Measure 0 debuts; political money abides

MEASURE O revenue gets underway and the matter of the law and ethics of accepting political contributions (Shutterstock).

Monday was not just the first day of a new month, or April Fool’s Day. It’s the kickoff time for tax revenue to flow from Measure O, the 1-cent sales levy approved by Garden Grove voters last fall.

It’s estimated that in the first year, the city should realize about $19 million in additional money, a figure that would increase as more businesses collecting sales tax come on line.

For most cities, sales tax is the principal source of revenue; what you pay in property tax is relatively small potatoes, especially if you are a long-time resident protected by Proposition 13.

One thing that’s generally not known is the sales tax you pay when you buy an automobile does not go to the city where you bought it, but to your city of residence. So if you buy a Camry at Toyota Place in Garden Grove but live in Buena Park, the sales tax portion devoted to cities goes to Buena Park (provided that’s where you register your vehicle).

So why are car dealerships prized by cities? Part of the reason is that they do more than sell cars; they also provide mechanical service which usually involves selling you motor oil, tires and other parts, and those are taxable.

Most cities want you to shop locally, but it’s more complicated than it looks.

When do contributions become something else?

One of the most sensitive – and arguably important – issues in politics today is that of campaign contributions. These days – even in local races– it takes a lot of the green stuff to get elected. Even the basics, such as a candidate’s statement in the voter handbook, a simple brochure or a few lawn signs can run into thousands of dollars.
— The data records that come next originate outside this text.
-- pv_equiv track=rewrite | github.com/fossgalaxy/hanabi | process_log.py | calc_universes
-- ===== SOURCE A (Python) =====
-- def calc_universes(possible):
--     """no duplicates, choose 1 element from each pool, although i'm not sure if it will work"""
--
--     # if we're the last element, there are n possible combinations
--     if len(possible) == 1:
--         return len(possible[0])
--
--     totals = 0
--     head = possible[0]
--     tail = possible[1:]
--     for item in head:
--         # clone tail so we can remove stuff from it
--         tail_c = []
--         # if we pick an item, it's not available for any other selections
--         for tail_x in tail:
--             tail_x_c = list(tail_x)
--             if item in tail_x_c:
--                 tail_x_c.remove(item)
--             tail_c.append(tail_x_c)
--         totals += calc_universes(tail_c)
--
--     return totals
-- ===== SOURCE B (Python) =====
-- def calc_universes(possible):
--     """Count selections by grouping each pool's equal values: recurse over pools
--     with a counter of already-used values, weighting each distinct value by its
--     remaining multiplicity instead of cloning and shrinking the tail lists."""
--     def go(pools, used):
--         if not pools:
--             return 1
--         pool = pools[0]
--         rest = pools[1:]
--         total = 0
--         seen = set()
--         for v in pool:
--             if v in seen:
--                 continue
--             seen.add(v)
--             avail = pool.count(v) - used.get(v, 0)
--             if avail > 0:
--                 used2 = dict(used)
--                 used2[v] = used.get(v, 0) + 1
--                 total += avail * go(rest, used2)
--         return total
--     return go(possible, {})
-- ===== Notes on version B (the rewrite author's own statement) =====
-- stated objective: alternative
-- what changed: Instead of cloning and shrinking every tail pool for each occurrence picked, B recurses over the pools carrying a counter of already-used values and groups each pool's equal values, weighting each distinct value by its remaining multiplicity (count - used), so no lists are ever copied or mutated and duplicate occurrences are handled by one weighted branch instead of one branch per occurrence.
-- crash fix: On possible == [] A raises IndexError (it indexes possible[0]); B returns 1, the empty selection. — e.g. on calc_universes([]): A raises IndexError, B returns 1
import Mathlib
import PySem

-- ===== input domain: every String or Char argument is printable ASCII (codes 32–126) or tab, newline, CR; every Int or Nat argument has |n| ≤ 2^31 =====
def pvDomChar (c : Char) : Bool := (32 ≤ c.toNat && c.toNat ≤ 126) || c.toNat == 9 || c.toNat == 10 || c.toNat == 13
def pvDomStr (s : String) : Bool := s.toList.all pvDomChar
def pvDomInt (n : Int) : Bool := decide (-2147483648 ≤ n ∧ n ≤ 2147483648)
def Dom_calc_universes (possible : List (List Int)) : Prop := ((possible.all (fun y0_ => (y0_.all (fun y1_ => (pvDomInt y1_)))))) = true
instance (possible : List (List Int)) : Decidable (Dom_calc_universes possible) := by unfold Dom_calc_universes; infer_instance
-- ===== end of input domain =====

-- B groups each pool's equal values and recurses with a used-values counter instead of
-- cloning/shrinking the tail pools per picked occurrence (alternative algorithm, return value only).

-- ===== PORT A =====
-- Python: tail_x_c = list(tail_x); if item in tail_x_c: tail_x_c.remove(item)
def pyRemoveIfPresent (tx : List Int) (item : Int) : List Int :=
  if item ∈ tx then (PySem.List.remove? tx item).getD tx else tx

mutual
def calc_universes (possible : List (List Int)) : Int :=
  match possible with
  | [] => 0  -- Python raises IndexError here (possible[0]); excluded by Pre_calc_universes
  | head :: tail =>
    if tail.length = 0 then (head.length : Int)
    else loopA head tail 0
  termination_by (possible.length, 0)
  decreasing_by simp [Prod.lex_iff]
def loopA (items : List Int) (tail : List (List Int)) (totals : Int) : Int :=
  match items with
  | [] => totals
  | item :: rest =>
      loopA rest tail (totals + calc_universes (tail.map (fun tx => pyRemoveIfPresent tx item)))
  termination_by (tail.length, items.length + 1)
  decreasing_by all_goals simp [Prod.lex_iff, List.length_map]
end

-- ===== PORT B =====
mutual
def goB (pools : List (List Int)) (used : PySem.Dict Int Int) : Int :=
  match pools with
  | [] => 1
  | pool :: rest => loopB pool pool rest used PySem.Set.empty 0
  termination_by (pools.length, 0)
  decreasing_by simp [Prod.lex_iff]
def loopB (items : List Int) (pool : List Int) (rest : List (List Int))
    (used : PySem.Dict Int Int) (seen : PySem.Set Int) (total : Int) : Int :=
  match items with
  | [] => total
  | v :: more =>
    if v ∈ seen then loopB more pool rest used seen total
    else
      let seen' := PySem.Set.add seen v
      let avail : Int := (pool.count v : Int) - used.getD v 0
      if 0 < avail then
        let used2 := used.insert v (used.getD v 0 + 1)
        loopB more pool rest used seen' (total + avail * goB rest used2)
      else loopB more pool rest used seen' total
  termination_by (rest.length, items.length + 1)
  decreasing_by all_goals simp [Prod.lex_iff]
end

def calc_universes_alt (possible : List (List Int)) : Int :=
  goB possible PySem.Dict.empty

-- ===== PRECONDITION & SPEC =====
-- Pre_ excludes only the empty list, on which the Python A raises IndexError (possible[0]).
def Pre_calc_universes (possible : List (List Int)) : Prop := possible ≠ []
instance (possible : List (List Int)) : Decidable (Pre_calc_universes possible) := by
  unfold Pre_calc_universes; infer_instance
def pvWitness_calc_universes : List (List Int) := [[1, 2], [2, 3]]

-- On possible == [] A raises IndexError (it indexes possible[0]); B returns 1, the empty selection.
def Raises_calc_universes (possible : List (List Int)) : Prop := possible = []
instance (possible : List (List Int)) : Decidable (Raises_calc_universes possible) := by
  unfold Raises_calc_universes; infer_instance
def pvRaiseWitness_calc_universes : List (List Int) := []
def pvRaiseWitnessOut_calc_universes : Int := 1

def Spec_calc_universes (possible : List (List Int)) (out : Int) : Prop := out = calc_universes_alt possible
instance (possible : List (List Int)) (out : Int) : Decidable (Spec_calc_universes possible out) := by unfold Spec_calc_universes; infer_instance

-- ===== CLAIM (what is proved, stated in full; the proofs are below) =====
def Claim_equal_calc_universes : Prop := ∀ (possible : List (List Int)), Dom_calc_universes possible → Pre_calc_universes possible → Spec_calc_universes possible (calc_universes possible)
def Claim_raises_calc_universes : Prop := (∀ (possible : List (List Int)), Dom_calc_universes possible → Raises_calc_universes possible → ¬ Pre_calc_universes possible) ∧ (Dom_calc_universes (pvRaiseWitness_calc_universes) ∧ Raises_calc_universes (pvRaiseWitness_calc_universes) ∧ calc_universes_alt (pvRaiseWitness_calc_universes) = pvRaiseWitnessOut_calc_universes)

-- ===== LEMMAS AND PROOFS =====

-- drop, for each value w, the first (f w) occurrences of w from the list
def stripF (f : Int → Int) : List Int → List Int
  | [] => []
  | x :: t => if 0 < f x then stripF (Function.update f x (f x - 1)) t else x :: stripF f t

theorem mem_stripF {f : Int → Int} {xs : List Int} {x : Int} (h : x ∈ stripF f xs) : x ∈ xs := by
  induction xs generalizing f with
  | nil => simp [stripF] at h
  | cons y t ih =>
    simp only [stripF] at h
    split at h
    · exact List.mem_cons_of_mem _ (ih h)
    · rcases List.mem_cons.mp h with h | h
      · simp [h]
      · exact List.mem_cons_of_mem _ (ih h)

theorem count_stripF (f : Int → Int) (hf : ∀ v, 0 ≤ f v) (xs : List Int) (v : Int) :
    ((stripF f xs).count v : Int) = max 0 ((xs.count v : Int) - f v) := by
  induction xs generalizing f with
  | nil => have := hf v; simp [stripF]; omega
  | cons x t ih =>
    simp only [stripF]
    by_cases hx : 0 < f x
    · rw [if_pos hx]
      have hnn : ∀ w, 0 ≤ Function.update f x (f x - 1) w := by
        intro w
        by_cases hw : w = x
        · subst hw; simp [Function.update]; omega
        · rw [Function.update_apply, if_neg hw]; exact hf w
      rw [ih _ hnn]
      by_cases hv : v = x
      · subst hv; simp [List.count_cons_self]; omega
      · rw [List.count_cons_of_ne (by omega)]
        simp [Function.update, hv]
    · rw [if_neg hx]
      by_cases hv : v = x
      · subst hv
        have h0 : f v = 0 := le_antisymm (by omega) (hf v)
        simp [List.count_cons_self, ih _ hf, h0]
        omega
      · rw [List.count_cons_of_ne (by omega), List.count_cons_of_ne (by omega), ih _ hf]

theorem stripF_congr {f g : Int → Int} (h : ∀ v, f v = g v) (xs : List Int) :
    stripF f xs = stripF g xs := by
  have : f = g := funext h
  rw [this]

theorem erase_stripF (f : Int → Int) (hf : ∀ v, 0 ≤ f v) (xs : List Int) (v : Int) :
    (stripF f xs).erase v = stripF (Function.update f v (f v + 1)) xs := by
  induction xs generalizing f with
  | nil => simp [stripF]
  | cons x t ih =>
    simp only [stripF]
    by_cases hx : 0 < f x
    · -- head is dropped on both sides
      have hx' : 0 < Function.update f v (f v + 1) x := by
        by_cases hxv : x = v
        · subst hxv; simp [Function.update]; omega
        · simpa [Function.update, hxv] using hx
      rw [if_pos hx, if_pos hx']
      have hnn : ∀ w, 0 ≤ Function.update f x (f x - 1) w := by
        intro w
        by_cases hw : w = x
        · subst hw; simp [Function.update]; omega
        · rw [Function.update_apply, if_neg hw]; exact hf w
      rw [ih _ hnn]
      apply stripF_congr
      intro w
      by_cases hwv : w = v <;> by_cases hwx : w = x <;>
        simp_all [Function.update]
    · rw [if_neg hx]
      by_cases hxv : x = v
      · -- head survives on the left and is erased; right side drops it via the bump
        subst hxv
        have h0 : f x = 0 := le_antisymm (by omega) (hf x)
        have hx' : 0 < Function.update f x (f x + 1) x := by simp [Function.update]; omega
        rw [if_pos hx', List.erase_cons_head]
        apply stripF_congr
        intro w
        by_cases hwx : w = x <;> simp [Function.update, hwx, h0]
      · have hx' : ¬ 0 < Function.update f v (f v + 1) x := by
          simpa [Function.update, hxv] using hx
        rw [if_neg hx', List.erase_cons_tail (by simp [hxv]), ih _ hf]

theorem stripF_zero (xs : List Int) : stripF (fun _ => 0) xs = xs := by
  induction xs with
  | nil => rfl
  | cons y t ih => simp [stripF, ih]

theorem pyRemoveIfPresent_eq_erase (tx : List Int) (v : Int) :
    pyRemoveIfPresent tx v = tx.erase v := by
  unfold pyRemoveIfPresent
  by_cases h : v ∈ tx
  · simp [h, PySem.List.remove?_eq_some_erase tx v h]
  · simp [h, List.erase_of_not_mem h]

theorem loopA_spec (items : List Int) (tail : List (List Int)) (totals : Int) :
    loopA items tail totals =
      totals + (items.map (fun item => calc_universes (tail.map (fun tx => pyRemoveIfPresent tx item)))).sum := by
  induction items generalizing totals with
  | nil => simp [loopA]
  | cons item rest ih => rw [loopA, ih]; simp; ring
A few election cycles ago one candidate raised and spent over $140,000 in a local mayor’s race, even though the post – largely ceremonial – paid only a few hundred dollars a month? Why do that?

The answer may be disappointing.  Some politicians run primarily for ego. Some do it for public service. Others do it for the benefits such as business contacts, inside information about new developments, and a chance for advancement into higher-paying, more lucrative connections.

But is taking a contribution from a developer when you are in a position to vote “yes” or “no” on a project which may be worth millions to that person unlawful or unethical?

As we understand the law, a city council member – or a candidate for such office – for example, must disclose the source of contributions. When in office, that person must “recuse” him- or herself from voting on a matter of personal financial interest. That means, for example, a land use decision on property the officeholder owns or has a financial interest in.

You can’t vote on an ordinance approving your new restaurant or if your restaurant is 50 feet from a proposed competitor. That’s a conflict of interest.

But if a developer – who has given you thousands of dollars in campaign contributions – has a project before you, that’s not considered a conflict. While many view that as ethically suspect, state law views a conflict only as those with a “foreseeable financial impact.” That doesn’t cover legally made and disclosed political contributions.

It’s difficult to imagine that politicians who receive big money from supporters won’t be persuaded favorably by those who gave them such largess. As long as it’s legal – and sometimes when it’s not – they’ll do it.

Those who are outraged by this can organize ballot measures or recruit candidates to change the law, locally and at other levels of government. At the very least, they can call out officeholders who vote on such matters, hoping to at least shame them into doing the right thing. But until the public gets sufficiently angry about the issue, we will continue to have a system by which in a society in which all men (and women) are equal, but some are quite a bit more equal than others.

Usually Reliable Sources is posted on alternate Wednesdays.